In digital cameras, Kodak had the technology but didn't come to market first. Kodak launched the 14 megapixel DCS Pro SLR/c on Mar 18,2004 but Canon had launched the 11 megapixel 1Ds on Sep 24, 2002. Kodak perhaps had no incentive to be a disrupt its film roll business and hence didn't bring the digital technology to the market.

Having said that, history is replete with examples of first movers grinding to a dust.

Xerox corporation was the early leader in photocopiers but it lost out. In most of the markets it is also ran.

RED came out with 4K cameras, although those were heavy suitcases and a lot of those sold. Sony, panasonic, ikegami and others were selling 1080i cameras and talking of 2k but not 4k. Today Arri, Sony, Canon etc have hit back and have nullified that lead of RED.

The fact is you become a first mover due to an idea.

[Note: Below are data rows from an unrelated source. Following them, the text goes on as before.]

-- the main correspondence: A's scanner = flatten (classify (tokenize s))
theorem pvMain : ∀ (n : Nat) (cs : List Char), cs.length ≤ n → ∀ (prev : Option (List Char)),
    pvGoA cs (pvPrevDot prev) = (pvClassify prev (pvTokenize cs)).flatten := by
  intro n
  induction n with
  | zero =>
      intro cs hcs prev
      match cs with
      | [] => simp [pvGoA, pvTokenize, pvClassify]
  | succ n ih =>
      intro cs hcs prev
      match cs with
      | [] => simp [pvGoA, pvTokenize, pvClassify]
      | c :: cs =>
        by_cases hq : c = '"'
        · subst hq
          rcases hsp : pvSplitQuote cs with ⟨ins, rest⟩
          have hpair := pvSplitQuote_eq cs
          rw [hsp] at hpair
          have hins : ins = cs.takeWhile (fun x => !(x == '"')) :=
            congrArg Prod.fst hpair
          have hrest : rest = cs.dropWhile (fun x => !(x == '"')) :=
            congrArg Prod.snd hpair
          match rest, hrest with
          | [], hrest =>
            rw [pvGoA_quote_open cs _ hrest.symm, pvTokenize_quote_open cs ins hsp]
            have hf : pvHeadAlpha ('"' :: ins) = false := rfl
            simp only [pvClassify, List.flatten_cons]
            rw [if_neg (fun hh => Bool.false_ne_true (hf ▸ hh.1))]
            simp [hins]
          | q :: r, hrest =>
            have hq' : q = '"' := by
              have h2 := List.head?_dropWhile_not (fun x => !(x == '"')) cs
              rw [← hrest] at h2; simp at h2; simpa using h2
            subst hq'
            rw [pvGoA_quote_closed cs _ '"' r hrest.symm, pvTokenize_quote_closed cs ins '"' r hsp]
            have hlen : r.length ≤ n := by
              have h3 : ('"' :: r).length ≤ cs.length := hrest ▸ List.length_dropWhile_le _ _
              simp at h3 hcs; omega
            have hpd : pvPrevDot (some ('"' :: (ins ++ ['"']))) = false := by
              simp only [pvPrevDot]
              rw [Bool.eq_false_iff]
              intro hend
              rcases (PySem.Chars.endswith_iff _ _).mp hend with ⟨pre, hpre⟩
              have h5 := congrArg List.getLast? hpre
              rw [← List.cons_append, List.getLast?_concat, List.getLast?_concat] at h5
              simp at h5
            have hrec := ih r hlen (some ('"' :: (ins ++ ['"'])))
            rw [hpd] at hrec
            have hf : pvHeadAlpha ('"' :: (ins ++ ['"'])) = false := rfl
            simp only [pvClassify, List.flatten_cons]
            rw [if_neg (fun hh => Bool.false_ne_true (hf ▸ hh.1))]
            rw [hrec]
            simp [hins]
        · by_cases ha : PySem.Chars.isalpha c
          · rw [pvGoA_alpha c cs _ hq ha, pvTokenize_alpha c cs hq ha]
            have hlen : (cs.dropWhile PySem.Chars.isalpha).length ≤ n := by
              have := List.length_dropWhile_le PySem.Chars.isalpha cs
              simp at hcs; omega
            have hrec := ih (cs.dropWhile PySem.Chars.isalpha) hlen
              (some (c :: cs.takeWhile PySem.Chars.isalpha))
            rw [pvPrevDot_word c _ ha (fun x hx => List.mem_takeWhile_imp hx)] at hrec
            simp only [pvClassify, List.flatten_cons]
            have hha : pvHeadAlpha (c :: cs.takeWhile PySem.Chars.isalpha) = true := by
              simpa [pvHeadAlpha] using ha
            have hfp := pvNextParen_tokenize (cs.dropWhile PySem.Chars.isalpha)
            by_cases hcond : 2 ≤ (c :: cs.takeWhile PySem.Chars.isalpha).length ∧
                ¬ pvIdents.contains (c :: cs.takeWhile PySem.Chars.isalpha) = true
            · by_cases hfunc : (((cs.dropWhile PySem.Chars.isalpha).dropWhile
                  (fun x => x == ' ')).head? == some '(') = true
              · rw [if_neg (fun hh => hh.2.2.1 hfunc)]
                rw [if_pos ⟨hha, hcond.1, hcond.2⟩]
                rw [if_neg (fun hh => hh.1 (hfp.trans hfunc))]
                rw [hrec]
              · by_cases hpdok : pvPrevDot prev = true
                · rw [if_neg (fun hh => hh.2.2.2 hpdok)]
                  rw [if_pos ⟨hha, hcond.1, hcond.2⟩]
                  rw [if_neg (fun hh => hh.2 hpdok)]
                  rw [hrec]
                · rw [if_pos ⟨hcond.1, hcond.2, hfunc, hpdok⟩]
                  rw [if_pos ⟨hha, hcond.1, hcond.2⟩]
                  rw [if_pos ⟨fun hh => hfunc (hfp.symm.trans hh), hpdok⟩]
                  rw [hrec]
                  simp
            · rw [if_neg (fun hh => hcond ⟨hh.1, hh.2.1⟩)]
              rw [if_neg (fun hh => hcond ⟨hh.2.1, hh.2.2⟩)]
              rw [hrec]
          · rw [pvGoA_other c cs _ hq ha, pvTokenize_other c cs hq ha]
            have hrec := ih cs (by simp at hcs; omega) (some [c])
            rw [pvPrevDot_singleton] at hrec
            simp only [pvClassify, List.flatten_cons]
            rw [if_neg (fun hh => by simp [pvHeadAlpha, ha] at hh)]
            rw [hrec]
            simp
-- pv_equiv track=rewrite | github.com/firstep710/Programmers | (level2)메뉴 리뉴얼.py | solution
-- ===== SOURCE A (Python) =====
-- from itertools import combinations
--
-- def solution(orders, course):
--     answer = []
--     menu=sorted(list(set(''.join(orders))))
--     orders=sorted(orders,key=lambda x:len(x), reverse=True)
--     a=[]
--     dic={}
--     stack=[]
--     for i in course:
--         if i>len(orders[0]):
--             break
--         a=set(combinations(menu,i))
--         b=[]
--         for j in a:
--             c=0
--             for k in orders:
--                 if set(j).intersection(k)==set(j):
--                     c+=1
--             if c>1:
--                 dic[j]=c
--                 b.append(c)
--         if b!=[]:
--             stack.append(max(b))
--             q=stack.pop(0)
--         for p in dic:
--             if len(p)==i:
--                 if dic[p]==q:
--                     answer.append(''.join(list(p)))
--
--     return sorted(answer)
-- ===== SOURCE B (Python) =====
-- from itertools import combinations
-- from collections import Counter
--
-- def solution(orders, course):
--     maxlen = max((len(o) for o in orders), default=0)
--     sizes = []
--     for i in course:
--         if i > maxlen:
--             break
--         sizes.append(i)
--     counter = Counter()
--     for o in orders:
--         chars = sorted(set(o))
--         for i in set(sizes):
--             counter.update(combinations(chars, i))
--     answer = []
--     for i in sizes:
--         cands = [c for c in counter if len(c) == i and counter[c] >= 2]
--         if cands:
--             best = max(counter[c] for c in cands)
--             answer.extend(''.join(c) for c in cands if counter[c] == best)
--     return sorted(answer)
-- ===== Notes on version B (the rewrite author's own statement) =====
-- stated objective: alternative
-- what changed: Instead of enumerating every size-i combination of the global menu alphabet and testing each against every order by set intersection, B builds one Counter of the combinations drawn from each order itself and reads the per-size candidates and maxima from it.
import Mathlib
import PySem

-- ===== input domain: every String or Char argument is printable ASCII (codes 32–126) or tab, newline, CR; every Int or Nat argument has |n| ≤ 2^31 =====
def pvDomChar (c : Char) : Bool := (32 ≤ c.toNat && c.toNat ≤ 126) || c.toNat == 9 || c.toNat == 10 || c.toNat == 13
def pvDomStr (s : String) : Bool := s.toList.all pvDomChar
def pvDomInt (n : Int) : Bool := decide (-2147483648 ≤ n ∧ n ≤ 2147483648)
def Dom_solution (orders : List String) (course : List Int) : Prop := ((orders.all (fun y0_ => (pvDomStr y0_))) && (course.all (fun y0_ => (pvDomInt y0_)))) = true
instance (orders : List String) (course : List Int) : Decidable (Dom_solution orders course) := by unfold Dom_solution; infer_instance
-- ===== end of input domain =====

However, execution of that idea and continual refinement of it is very important. The early mover loses out on that if it doesn't have the willpower, resources, market acumen.

Andrew Smith
December 7th, 2014, 07:55 PM
The downside of being a first mover when buying gear is that you can get burnt a bit, or so it feels.

I still remember purchasing a very expensive SCSI connected Syquest 5Ľ inch 44/88Mb removable media drive. Just weeks later their 3˝ inch 270Mb drive was announced. I really hated that.